Would you copy all lines in the data that contain the word "alternative"?

◆ Saved data entries ◆

• • • • • • •

-- pv_equiv track=rewrite | github.com/jaybihola/PyChess | pieces.py | findValidMoves
-- ===== SOURCE A (Python) =====
-- def findValidMoves(current_position, board_size):
--     x, y = current_position
--     possible_moves = []
--
--     # Horizontal moves
--     horizontal_moves_right = [(i, y) for i in range(x + 1, board_size)]  # Moves to the right are already sorted
--     horizontal_moves_left = [(i, y) for i in range(x - 1, -1, -1)]  # Moves to the left sorted closest first
--     possible_moves.append(('horizontal right', horizontal_moves_right))
--     possible_moves.append(('horizontal left', horizontal_moves_left))
--
--     # Vertical moves
--     vertical_moves_up = [(x, i) for i in range(y - 1, -1, -1)]  # Moves up sorted closest first
--     vertical_moves_down = [(x, i) for i in range(y + 1, board_size)]  # Moves down are already sorted
--     possible_moves.append(('vertical up', vertical_moves_up))
--     possible_moves.append(('vertical down', vertical_moves_down))
--
--     return possible_moves
-- ===== SOURCE B (Python) =====
-- def _ray(start, stop, step, make):
--     # Scan from the far end (board edge) inward toward the rook, appending,
--     # then flip once so the square nearest the rook comes first.
--     acc = []
--     for i in range(start, stop, step):
--         acc.append(make(i))
--     acc.reverse()
--     return acc
--
--
-- def findValidMoves(current_position, board_size):
--     x, y = current_position
--     return [
--         ('horizontal right', _ray(board_size - 1, x, -1, lambda i: (i, y))),
--         ('horizontal left', _ray(0, x, 1, lambda i: (i, y))),
--         ('vertical up', _ray(0, y, 1, lambda i: (x, i))),
--         ('vertical down', _ray(board_size - 1, y, -1, lambda i: (x, i))),
--     ]
-- ===== Notes on version B (the rewrite author's own statement) =====
-- stated objective: alternative
-- what changed: B builds each ray back-to-front: a shared helper scans from the board edge inward toward the rook with an explicit accumulator, appending each square and reversing once so the closest-first order falls out, instead of A's four outward range comprehensions.
import Mathlib
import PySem

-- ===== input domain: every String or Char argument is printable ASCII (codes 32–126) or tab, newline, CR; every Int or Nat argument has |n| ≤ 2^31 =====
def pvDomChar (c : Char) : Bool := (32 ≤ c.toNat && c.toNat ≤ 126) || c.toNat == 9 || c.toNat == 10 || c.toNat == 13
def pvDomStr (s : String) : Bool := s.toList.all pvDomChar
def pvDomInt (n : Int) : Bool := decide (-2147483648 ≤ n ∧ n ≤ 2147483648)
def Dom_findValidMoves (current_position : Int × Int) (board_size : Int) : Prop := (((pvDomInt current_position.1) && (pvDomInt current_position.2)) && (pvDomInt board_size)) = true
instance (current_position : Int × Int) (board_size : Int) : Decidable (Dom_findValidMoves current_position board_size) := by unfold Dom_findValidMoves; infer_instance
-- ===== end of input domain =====

-- B builds each ray back-to-front: a shared helper scans from the board edge
-- inward toward the rook appending into an accumulator and flips once, instead
-- of A's four outward range comprehensions (objective: alternative decomposition, same cost).

-- ===== PORT A =====
-- Literal port of A: four coordinate-range comprehensions appended one by one.
def findValidMoves (current_position : Int × Int) (board_size : Int) : List (String × (List (Int × Int))) :=
  let x := current_position.1
  let y := current_position.2
  let possible_moves : List (String × (List (Int × Int))) := []
  -- horizontal_moves_right = [(i, y) for i in range(x + 1, board_size)]
  let horizontal_moves_right := (PySem.List.pyRange (x + 1) board_size 1).map (fun i => (i, y))
  -- horizontal_moves_left = [(i, y) for i in range(x - 1, -1, -1)]
  let horizontal_moves_left := (PySem.List.pyRange (x - 1) (-1) (-1)).map (fun i => (i, y))
  let possible_moves := possible_moves ++ [("horizontal right", horizontal_moves_right)]
  let possible_moves := possible_moves ++ [("horizontal left", horizontal_moves_left)]
  -- vertical_moves_up = [(x, i) for i in range(y - 1, -1, -1)]
  let vertical_moves_up := (PySem.List.pyRange (y - 1) (-1) (-1)).map (fun i => (x, i))
  -- vertical_moves_down = [(x, i) for i in range(y + 1, board_size)]
  let vertical_moves_down := (PySem.List.pyRange (y + 1) board_size 1).map (fun i => (x, i))
  let possible_moves := possible_moves ++ [("vertical up", vertical_moves_up)]
  let possible_moves := possible_moves ++ [("vertical down", vertical_moves_down)]
  possible_moves

-- ===== PORT B =====
-- Literal port of B's _ray: a for-loop over range(start, stop, step) that
-- appends make(i) to the accumulator, then reverses once.
def rayB (start stop step : Int) (make : Int → Int × Int) : List (Int × Int) :=
  ((PySem.List.pyRange start stop step).foldl (fun acc i => acc ++ [make i]) []).reverse

def findValidMoves_alt (current_position : Int × Int) (board_size : Int) : List (String × (List (Int × Int))) :=
  let x := current_position.1
  let y := current_position.2
  [("horizontal right", rayB (board_size - 1) x (-1) (fun i => (i, y))),
   ("horizontal left", rayB 0 x 1 (fun i => (i, y))),
   ("vertical up", rayB 0 y 1 (fun i => (x, i))),
   ("vertical down", rayB (board_size - 1) y (-1) (fun i => (x, i)))]

-- ===== PRECONDITION & SPEC =====
def Spec_findValidMoves (current_position : Int × Int) (board_size : Int) (out : List (String × (List (Int × Int)))) : Prop := out = findValidMoves_alt current_position board_size
instance (current_position : Int × Int) (board_size : Int) (out : List (String × (List (Int × Int)))) : Decidable (Spec_findValidMoves current_position board_size out) := by unfold Spec_findValidMoves; infer_instance

-- ===== CLAIM =====
def Claim_equal_findValidMoves : Prop := ∀ (current_position : Int × Int) (board_size : Int), Dom_findValidMoves current_position board_size → Spec_findValidMoves current_position board_size (findValidMoves current_position board_size)

-- ===== LEMMAS AND PROOFS =====
-- Folding an append over a list is the map.
lemma foldl_append_eq_map {α β : Type} (f : α → β) (l : List α) (acc : List β) :
    l.foldl (fun a i => a ++ [f i]) acc = acc ++ l.map f := by
  induction l generalizing acc with
  | nil => simp
  | cons h t ih => simp [List.foldl_cons, ih]

-- B's edge-inward prepending ray equals the map over the opposite-direction range.
lemma rayB_neg (s x : Int) (make : Int → Int × Int) :
    rayB s x (-1) make = (PySem.List.pyRange (x + 1) (s + 1) 1).map make := by
  rw [rayB, foldl_append_eq_map, PySem.List.pyRange_neg_one_eq_reverse]
  simp

lemma rayB_pos (x : Int) (make : Int → Int × Int) :
    rayB 0 x 1 make = (PySem.List.pyRange (x - 1) (-1) (-1)).map make := by
  rw [rayB, foldl_append_eq_map, PySem.List.pyRange_neg_one_eq_reverse]
  simp

-- ===== VERDICT =====
theorem findValidMoves_spec : Claim_equal_findValidMoves := by
  intro cp bs _
  obtain ⟨x, y⟩ := cp
  unfold Spec_findValidMoves
  simp only [findValidMoves, findValidMoves_alt, rayB_neg, rayB_pos]
  norm_num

• • • • • • •

◆ Task solution ◆
-- stated objective: alternative
-- of A's four outward range comprehensions (objective: alternative decomposition, same cost).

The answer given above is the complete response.